Is this guy for real? Two to the chest, one to the head... yeah right! Give a well trained person a gun and tell them to run the same drill under timed conditions and they may do well, now take that same person and expect them to get the same results under REAL duress. NOT GOING TO HAPPEN. 

This story wreaks of BullSh*t. Newspaper article or not, dogs start barking long before bacon comes into the equation. If someone can get through your home when you have THREE dogs, before you notice them... I'd say sit back with a video camera and film him raping your wife, because you either have retarded dogs, or you are deaf as a doornail.

The underlying premise to fight back is sound, but the "tactics" he will teach you in his videoblogs or tutorials is nothing more than tragedy waiting to happen. The fact that the wife was pummeling the bad guy with a bat isn't substantial in the least, as she was probably afraid of konking out her husband in the same swing of the bat.

Moving on to the fact that the took away his gun and baseball bat, two items that would severely restrict his ability to be "quiet" when entering the home, why in the bloody hell didn't she pick up the gun and shoot the intruder? Why didn't she go to the kitchen for a knife? I'll tell you why. Because when under attack like this (think bar fight) you concern yourself with nothing more than what is directly at hand. The bat, although effective, is only as lethal as the arms swinging it and how able they are at hitting a moving target, such as a head in a tussle. 

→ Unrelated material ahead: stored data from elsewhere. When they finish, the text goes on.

theorem nextSegA_src (tree : List (Int × List Int)) (cur : List Int) :
    ∀ (v : PySem.Set Int) (y : Int), y ∈ nextSegA tree v cur →
      ∃ x ∈ cur, ∃ a, dget tree x = some a ∧ y ∈ a := by
  induction cur with
  | nil => intro v y h; cases h
  | cons x t ih =>
    intro v y h
    cases hx : v.contains x with
    | true =>
      have hns : nextSegA tree v (x :: t) = nextSegA tree v t := by
        simp only [nextSegA, hx]; rfl
      rw [hns] at h
      obtain ⟨z, hz, a, ha, hya⟩ := ih v y h
      exact ⟨z, List.mem_cons_of_mem _ hz, a, ha, hya⟩
    | false =>
      have hns : nextSegA tree v (x :: t) =
          ((dget tree x).getD []).filter (fun nb => !((v.add x).contains nb)) ++ nextSegA tree (v.add x) t := by
        simp only [nextSegA, hx]; rfl
      rw [hns] at h
      rcases List.mem_append.1 h with h1 | h2
      · have hy : y ∈ (dget tree x).getD [] := List.mem_of_mem_filter h1
        cases hd : dget tree x with
        | none => rw [hd] at hy; cases hy
        | some a =>
          rw [hd] at hy
          exact ⟨x, List.mem_cons_self, a, hd, by simpa using hy⟩
      · obtain ⟨z, hz, a, ha, hya⟩ := ih (v.add x) y h2
        exact ⟨z, List.mem_cons_of_mem _ hz, a, ha, hya⟩

theorem nextSeg_collect (tree : List (Int × List Int)) (cur : List Int) :
    ∀ (v w : PySem.Set Int),
    (∀ k, (collect v cur).1.contains k = true → w.contains k = true) →
    collect w (nextSegA tree v cur) = collect w (flatB tree (collect v cur).2) := by
  induction cur with
  | nil => intro v w _; rfl
  | cons x t ih =>
    intro v w hw
    cases hx : v.contains x with
    | true =>
      rw [collect_cons_t t hx] at hw ⊢
      have hns : nextSegA tree v (x :: t) = nextSegA tree v t := by
        simp only [nextSegA, hx]; rfl
      rw [hns]
      exact ih v w hw
    | false =>
      rw [collect_cons_f t hx] at hw ⊢
      have hw' : ∀ k, (collect (v.add x) t).1.contains k = true → w.contains k = true := hw
      have hns : nextSegA tree v (x :: t) =
          ((dget tree x).getD []).filter (fun nb => !((v.add x).contains nb)) ++ nextSegA tree (v.add x) t := by
        simp only [nextSegA, hx]; rfl
      have hflat : flatB tree (x :: (collect (v.add x) t).2) =
          (dget tree x).getD [] ++ flatB tree (collect (v.add x) t).2 := by
        simp [flatB]
      rw [hns, hflat, collect_append, collect_append]
      have hfilt : collect w (((dget tree x).getD []).filter (fun nb => !((v.add x).contains nb)))
          = collect w ((dget tree x).getD []) := by
        have : ∀ (l : List Int) (u : PySem.Set Int),
            (∀ y ∈ l, (v.add x).contains y = true → u.contains y = true) →
            collect u (l.filter (fun nb => !((v.add x).contains nb))) = collect u l := by
          intro l
          induction l with
          | nil => intro u _; rfl
          | cons z zs ihz =>
            intro u hu
            cases hz : (v.add x).contains z with
            | true =>
              have hz2 : u.contains z = true := hu z List.mem_cons_self hz
              rw [List.filter_cons_of_neg (by show ¬((!((v.add x).contains z)) = true); rw [hz]; decide)]
              rw [collect_cons_t zs hz2]
              exact ihz u (fun y hy => hu y (List.mem_cons_of_mem _ hy))
            | false =>
              rw [List.filter_cons_of_pos (by show (!((v.add x).contains z)) = true; rw [hz]; rfl)]
              cases hzu : u.contains z with
              | true =>
                rw [collect_cons_t _ hzu, collect_cons_t _ hzu]
                exact ihz u (fun y hy => hu y (List.mem_cons_of_mem _ hy))
              | false =>
                rw [collect_cons_f _ hzu, collect_cons_f _ hzu]
                have := ihz (u.add z) (fun y hy hyx => pv_contains_add_of z (hu y (List.mem_cons_of_mem _ hy) hyx))
                rw [this]
        apply this
        intro y _ hy
        exact hw y (collect_mono t (v.add x) y hy)
      rw [hfilt]
      have hrec := ih (v.add x) ((collect w ((dget tree x).getD [])).1)
        (fun k hk => collect_mono _ w k (hw k hk))
      rw [hrec]
-- the two ports agree on every input
theorem pv_main (routes : List (List (String × String))) :
    group_routes_by_departure routes = group_routes_by_departure_alt routes := by
  have pvDep_def : ∀ r, pyStrGet r "departure" = pvDep r := fun _ => rfl
  have pvArr_def : ∀ r, pyStrGet r "arrival" = pvArr r := fun _ => rfl
  -- the common normal form: keys in first-appearance order, each group arrival-sorted
  set M := (PySem.Set.ofList (routes.map pvDep)).map
      (fun k => (k, PySem.List.sorted (routes.filter (fun r => pvDep r == k)) pvArr false)) with hM
  have hA : group_routes_by_departure routes = M := by
    unfold group_routes_by_departure
    simp only [pv_stepA_eq, pvArr_def]
    set GA := routes.foldl (fun d r => d.modify (pvDep r) [] (fun v => v ++ [r]))
        (PySem.Dict.empty : PySem.Dict String (List (List (String × String)))) with hGA
    have hkeysGA : GA.keys = PySem.Set.ofList (routes.map pvDep) := by
      rw [hGA, PySem.Dict.keys_foldl_modify_key routes pvDep [] (fun _ r => (fun v => v ++ [r])),
        PySem.Dict.keys_empty]
      exact PySem.Set.update_empty _
    have hndGA : GA.keys.Nodup := by rw [hkeysGA]; exact PySem.Set.nodup_ofList _
    have hgetGA : ∀ c, GA.getD c [] = routes.filter (fun r => pvDep r == c) := by
      intro c
      rw [hGA, pv_getD_group, PySem.Dict.getD_empty, List.nil_append]
    have hkeys2 : (GA.keys.foldl
        (fun d k => d.modify k [] (fun v => PySem.List.sorted v pvArr false)) GA).keys = GA.keys := by
      rw [PySem.Dict.keys_foldl_modify GA.keys [] (fun _ _ => (fun v => PySem.List.sorted v pvArr false))]
      exact pv_set_update_of_subset _ _ (fun x hx => hx)
    rw [PySem.Dict.items_eq_map_keys _ (by rw [hkeys2]; exact hndGA) [], hkeys2, hM, hkeysGA]
    apply List.map_congr_left
    intro k hk
    rw [pv_getD_foldl_modify_nodup _ _ _ _ (PySem.Set.nodup_ofList _), if_pos hk, hgetGA]
  have hB : group_routes_by_departure_alt routes = M := by
    unfold group_routes_by_departure_alt
    simp only [pvDep_def, pvArr_def]
    set seeded := routes.foldl (fun d r => d.setdefault (pvDep r) [])
        (PySem.Dict.empty : PySem.Dict String (List (List (String × String)))) with hseed
    have hkeysSeed : seeded.keys = PySem.Set.ofList (routes.map pvDep) := by
      rw [hseed, pv_keys_seeded, PySem.Dict.keys_empty]
      exact PySem.Set.update_empty _
    have hgetSeed : ∀ c, seeded.getD c [] = [] := by
      intro c
      rw [hseed]
      exact pv_getD_seeded _ _ _ (fun c' => PySem.Dict.getD_empty c' [])
    set GB := (PySem.List.sorted routes pvArr false).foldl
        (fun d r => d.modify (pvDep r) [] (fun v => v ++ [r])) seeded with hGB
    have hkeysGB : GB.keys = seeded.keys := by
      rw [hGB, PySem.Dict.keys_foldl_modify_key _ pvDep [] (fun _ r => (fun v => v ++ [r]))]
      apply pv_set_update_of_subset
      intro x hx
      rw [hkeysSeed]
      rcases List.mem_map.mp hx with ⟨r, hr, rfl⟩
      rw [PySem.List.mem_sorted] at hr
      exact (PySem.Set.mem_ofList _ _).mpr (List.mem_map_of_mem hr)
    have hgetGB : ∀ c, GB.getD c [] =
        (PySem.List.sorted routes pvArr false).filter (fun r => pvDep r == c) := by
      intro c
      rw [hGB, pv_getD_group, hgetSeed, List.nil_append]
    rw [PySem.Dict.items_eq_map_keys _ (by rw [hkeysGB, hkeysSeed]; exact PySem.Set.nodup_ofList _) [],
      hkeysGB, hkeysSeed, hM]
    apply List.map_congr_left
    intro k _
    rw [hgetGB, pv_filter_sorted]
  exact hA.trans hB.symm

-- ===== VERDICT (by name: the statement is the Claim_ definition above) =====
theorem group_routes_by_departure_spec : Claim_equal_group_routes_by_departure := by
  intro routes _ _
  unfold Spec_group_routes_by_departure
  exact pv_main routes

Where were the dogs? Bacon is an alluring distraction, assuming they were distracted from the intruder to begin with, but it would only last about 20 seconds with my dogs, and I have small dogs. They'd be all over the intruders hind quarters 5 seconds after the bacon was "deployed" hahaha.

I love these types of stories. They use words like "perimeter defenses" which sell lots of stuff, none of which works better than a motion sensor and a couple of dogs. What is the average person supposed to "deploy"? Proximity mines, trip wires, claymores, a private security force???? Regardless of the intruders intentions, sure, fight back, but don't be too worried about using your tactically place smoke bombs, or your pistol gripped shotty, or your super duper .45 race gun to take 'em out. Just scream loudly when your dogs start BARKING at the bacon and call the police. Position yourself in the room you are in and prepare for the assault, if it comes. If indeed the person was that determined to get to you, fight, kick, bite, scratch, knee, punch, fart your way past them and keep going. I might stand and fight until my wife got away, but after that, had I not shot the dumbass, I'd run away down the stairs and out the door to the neighbors house where my wife would be (prearranged) and it'd be over.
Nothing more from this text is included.